I'd just like to point out that I believe that being scientific is in the interests of all. It is, after all an assessment of the the merits of various forms of treatment for back pain that has lead to NICE decision that it is better to use alternative therapies (where there is no medically identifiable cause) on the basis that they are more cost effective and that may be because they are more cost effective placebos.

Norbu

 

[Poopypuss]

Hi again,

Thanks for replying previously BTW. I have a
bit more time now.

Now, you said:

"I'd just like to point out that I believe that being scientific is in the interests of all".

And if it was a level playing field, and if science was as scientific as scientists make out, then I'd agree.

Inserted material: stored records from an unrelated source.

-- pv_equiv track=rewrite | github.com/JerrettDavis/AInbox | scripts/release_prepare.py | calculate_next_version
-- ===== SOURCE A (Python) =====
-- def calculate_next_version(current_version: str, release_type: str | None, last_tag: str | None) -> str | None:
--     if release_type is None:
--         return None
--     if last_tag is None:
--         return current_version
--
--     major, minor, patch = (int(part) for part in current_version.split("."))
--     if release_type == "major":
--         return f"{major + 1}.0.0"
--     if release_type == "minor":
--         return f"{major}.{minor + 1}.0"
--     return f"{major}.{minor}.{patch + 1}"
-- ===== SOURCE B (Python) =====
-- def calculate_next_version(current_version: str, release_type: str | None, last_tag: str | None) -> str | None:
--     if release_type is None:
--         return None
--     if last_tag is None:
--         return current_version
--
--     major, minor, patch = (int(part) for part in current_version.split("."))
--
--     def go(vals, names):
--         # sequential search down the component list: bump at the first name
--         # matching release_type (or at the last component as the default),
--         # then zero everything after it
--         if names[0] == release_type or len(vals) == 1:
--             return [vals[0] + 1] + [0] * (len(vals) - 1)
--         return [vals[0]] + go(vals[1:], names[1:])
--
--     return ".".join(str(v) for v in go([major, minor, patch], ["major", "minor", "patch"]))
-- ===== Notes on version B (the rewrite author's own statement) =====
-- stated objective: alternative
-- what changed: Replaces A's three format-string branches with a recursive sequential search over the named component list: recurse past unmatched components, bump at the first name equal to release_type (last component as default), and zero-fill the tail.
import Mathlib
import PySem

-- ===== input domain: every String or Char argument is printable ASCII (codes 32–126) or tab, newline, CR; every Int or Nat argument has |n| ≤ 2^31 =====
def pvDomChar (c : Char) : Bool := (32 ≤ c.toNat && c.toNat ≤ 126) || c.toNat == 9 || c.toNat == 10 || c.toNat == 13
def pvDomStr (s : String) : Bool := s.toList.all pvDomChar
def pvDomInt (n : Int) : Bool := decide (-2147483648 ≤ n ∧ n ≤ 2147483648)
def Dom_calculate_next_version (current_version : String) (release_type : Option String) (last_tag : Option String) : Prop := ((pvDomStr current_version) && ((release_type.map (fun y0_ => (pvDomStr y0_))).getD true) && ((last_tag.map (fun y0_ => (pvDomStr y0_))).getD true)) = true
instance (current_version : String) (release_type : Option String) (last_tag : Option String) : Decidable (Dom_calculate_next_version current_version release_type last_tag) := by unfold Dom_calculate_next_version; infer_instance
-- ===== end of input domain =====

-- B replaces A's three format-string branches with a recursive sequential search over the named components (alternative decomposition, same cost); Pre_ excludes inputs where A raises ValueError.


-- ===== PORT A =====
def calculate_next_version (current_version : String) (release_type : Option String) (last_tag : Option String) : Option String :=
  match release_type with
  | none => none
  | some rt =>
    match last_tag with
    | none => some current_version
    | some _ =>
      -- major, minor, patch = (int(part) for part in current_version.split("."))
      match (((PySem.Str.split? current_version ".").getD [])).map PySem.Int.ofStr? with
      | [some major, some minor, some patch] =>
        if rt = "major" then
          some (PySem.Str.join "." [PySem.Int.toStr (major + 1), "0", "0"])
        else if rt = "minor" then
          some (PySem.Str.join "." [PySem.Int.toStr major, PySem.Int.toStr (minor + 1), "0"])
        else
          some (PySem.Str.join "." [PySem.Int.toStr major, PySem.Int.toStr minor, PySem.Int.toStr (patch + 1)])
      | _ => none  -- ValueError: excluded by Pre_

-- ===== PORT B =====
-- go(vals, names): recursive sequential search; names is never shorter than vals
-- on the calls B makes, so names[0] is ported as headD (unreachable-default).
def pvGo (rt : String) : List Int → List String → List Int
  | [], _ => []
  | v :: vs, names =>
      if names.headD "" = rt ∨ vs = [] then
        (v + 1) :: List.replicate vs.length 0
      else
        v :: pvGo rt vs (names.drop 1)

def calculate_next_version_alt (current_version : String) (release_type : Option String) (last_tag : Option String) : Option String :=
  Option.elim release_type none (fun rt =>
    Option.elim last_tag (some current_version) (fun _ =>
      let xs := (PySem.Str.split? current_version ".").getD []
      let nums := xs.map PySem.Int.ofStr?
      -- major, minor, patch = (int(part) for part in ...): ValueError (none) unless 3 parseable parts
      if xs.length = 3 ∧ nums.all Option.isSome then
        some (PySem.Str.join "."
          ((pvGo rt (nums.filterMap id) ["major", "minor", "patch"]).map PySem.Int.toStr))
      else none))

-- ===== PRECONDITION & SPEC =====
-- Pre_ excludes exactly the inputs where A raises ValueError: a version string that does
-- not split on "." into exactly three int()-parseable parts (only reached when both
-- release_type and last_tag are present).
def Pre_calculate_next_version (current_version : String) (release_type : Option String) (last_tag : Option String) : Prop :=
  release_type = none ∨ last_tag = none ∨
    ((((PySem.Str.split? current_version ".").getD [])).length = 3 ∧
     ∀ p ∈ ((PySem.Str.split? current_version ".").getD []), (PySem.Int.ofStr? p).isSome)
instance (current_version : String) (release_type : Option String) (last_tag : Option String) : Decidable (Pre_calculate_next_version current_version release_type last_tag) := by unfold Pre_calculate_next_version; infer_instance
def pvWitness_calculate_next_version : String × Option String × Option String := ("1.2.3", some "minor", some "v1.2.3")
def Spec_calculate_next_version (current_version : String) (release_type : Option String) (last_tag : Option String) (out : Option String) : Prop := out = calculate_next_version_alt current_version release_type last_tag
instance (current_version : String) (release_type : Option String) (last_tag : Option String) (out : Option String) : Decidable (Spec_calculate_next_version current_version release_type last_tag out) := by unfold Spec_calculate_next_version; infer_instance

-- ===== CLAIM (what is proved, stated in full; the proofs are below) =====
def Claim_equal_calculate_next_version : Prop := ∀ (current_version : String) (release_type : Option String) (last_tag : Option String), Dom_calculate_next_version current_version release_type last_tag → Pre_calculate_next_version current_version release_type last_tag → Spec_calculate_next_version current_version release_type last_tag (calculate_next_version current_version release_type last_tag)

-- ===== LEMMAS AND PROOFS =====

-- ===== VERDICT (by name: the statement is the Claim_ definition above) =====
theorem calculate_next_version_spec : Claim_equal_calculate_next_version := by
  intro cv rt lt _ hpre
  unfold Spec_calculate_next_version calculate_next_version calculate_next_version_alt
  cases rt with
  | none => rfl
  | some rts =>
  cases lt with
  | none => rfl
  | some lts =>
  rcases hpre with h | h | ⟨hlen, hall⟩
  · simp at h
  · simp at h
  · match hmatch : ((PySem.Str.split? cv ".").getD []) with
    | [a, b, c] =>
      obtain ⟨ma, hma⟩ := Option.isSome_iff_exists.mp (hall a (by rw [hmatch]; simp))
      obtain ⟨mb, hmb⟩ := Option.isSome_iff_exists.mp (hall b (by rw [hmatch]; simp))
      obtain ⟨mc, hmc⟩ := Option.isSome_iff_exists.mp (hall c (by rw [hmatch]; simp))
      simp only [List.map, hma, hmb, hmc]
      have h0 : PySem.Int.toStr 0 = "0" := rfl
      by_cases h1 : rts = "major"
      · subst h1
        simp [pvGo, h0]
      · by_cases h2 : rts = "minor"
        · subst h2; simp [pvGo, h0]
        · simp [h1, h2, pvGo, Ne.symm h1, Ne.symm h2]
    | [] => rw [hmatch] at hlen; simp at hlen
    | [_] => rw [hmatch] at hlen; simp at hlen
    | [_, _] => rw [hmatch] at hlen; simp at hlen
    | _ :: _ :: _ :: _ :: _ => rw [hmatch] at hlen; simp at hlen
theorem pvInnerA_spec (cs tgt : List Char) (fuel : Nat) (j : Int) (hj : 0 ≤ j)
    (hf : ((cs.length : Int) - j).toNat < fuel) :
    pvInnerA cs tgt (cs.length : Int) fuel j
      = j + (((cs.drop j.toNat).takeWhile (pvP tgt)).length : Int) := by
  induction fuel generalizing j with
  | zero => omega
  | succ fuel ih =>
    rw [pvInnerA]
    by_cases h : j < (cs.length : Int) ∧ (PySem.List.pyGet? cs j).map (fun c => [c]) = some tgt
    · rw [if_pos h]
      obtain ⟨hlt, hget⟩ := h
      have hjn : j.toNat < cs.length := by omega
      rw [PySem.List.pyGet?_of_nonneg cs hj, List.getElem?_eq_getElem hjn] at hget
      simp only [Option.map_some, Option.some.injEq] at hget
      have hdrop : cs.drop j.toNat = cs[j.toNat] :: cs.drop (j.toNat + 1) :=
        List.drop_eq_getElem_cons hjn
      have hp : pvP tgt cs[j.toNat] = true := by simp [pvP, ← hget]
      rw [ih (j + 1) (by omega) (by omega)]
      have htn : (j + 1).toNat = j.toNat + 1 := by omega
      rw [htn, hdrop, List.takeWhile_cons, if_pos hp]
      simp only [List.length_cons]
      omega
    · rw [if_neg h]
      rcases Decidable.not_and_iff_not_or_not.mp h with hge | hne
      · have hle : cs.length ≤ j.toNat := by omega
        rw [List.drop_of_length_le hle]
        simp
      · by_cases hlt : j < (cs.length : Int)
        · have hjn : j.toNat < cs.length := by omega
          have hdrop : cs.drop j.toNat = cs[j.toNat] :: cs.drop (j.toNat + 1) :=
            List.drop_eq_getElem_cons hjn
          have hp : pvP tgt cs[j.toNat] = false := by
            rw [PySem.List.pyGet?_of_nonneg cs hj, List.getElem?_eq_getElem hjn] at hne
            simp only [Option.map_some] at hne
            simp only [pvP, beq_eq_false_iff_ne, ne_eq]
            intro hc; exact hne (by rw [hc])
          rw [hdrop, List.takeWhile_cons, if_neg (by simp [hp])]
          simp
        · have hle : cs.length ≤ j.toNat := by omega
          rw [List.drop_of_length_le hle]
          simp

But when I see, first hand, material openly plagiarised by colleagues who are also PhD Candidates. When I hear a Prof say he's going to give an "opposing" Uni candidate a hard time because I (as his student) had a hard time with his oppo in a Viva. When I read "research" and try to duplicate the equipment and methodology - and it plainly can't possibly work - this is at post-doctorate level BTW, and a Paper has already been published describing this research in a prestigious Journal - and when I talk to the techs (in a Gold Standard Uni Workshop) who make the experimental equipment, I have the sneaking suspicion that much research is not really scientific at all.

Anyhoo....

I've done a brief search on Google Scholar and Turbo 7.
Both go deep-web evidently, but certainly Google Scholar I can trust.

Here's what I came up with, relating to the Wellcome Trust:
http://www.wellcome.ac.uk/About-us/History/WTX052938.htm

Actually I came up with a whole lot more. But if you are seriously interested in looking at this, that ref is the one to chase.

Wellcome have a big pharm/profit interest.


David

 

[Dersilbhild]

Dear David,

I don't think I've suggested that drug companies are free of commercial interest and that this distorts the direction of research. Neither have I suggested that researchers are free from human weaknesses. I'm not trying to defend the negative influence of personal interest or commercial interest.

What I have said is that the scientific process is one that is valuable and that it is the best one that society has come up with to test the efficacy of a therapy. And that this process has led to the widespread use of CBT and increasingly MBCT in depression related illness. This has only been possible through clinical psychological research. Actually I think it is ironic that some of the money that has paid for this research originally came from drug companies.

It is through establishing the efficacy of a therapeutic approach across a population in a clinical trial that large scale decisions are made by managers in the Health Service. In the case of alternative therapies for back pain this has resulted in demonstrating that allopathic approaches to dealing with this problem (where a medial cause has not been identified) are not cost effective. NICE has recommended that alternative therapies are more cost effective. Is that a bad thing?

I, for one, hope that more money will go into researching alternative therapies. Do you think this would be a bad thing if there was better understanding of healing in terms that would persuade NHS managers to spend more public money on alternative approaches and reduce the use of drugs in therapy?

Norbu

 

[orvbodjc]

Hi,

What you said (asked) was:
"Would you include the work funded by the Wellcome Trust in your suspicion? "

I would, and searched out a ref to show that this was indeed the case.

I think it would be an excellent thing if the drug companies pumped more money into complimentary medicine research - but lets be honest - this isn't going to happen if there is the slightest chance that it will affect their sales. NICE has said one thing - an "expert" has said something else. Its pretty easy to see how this game is played.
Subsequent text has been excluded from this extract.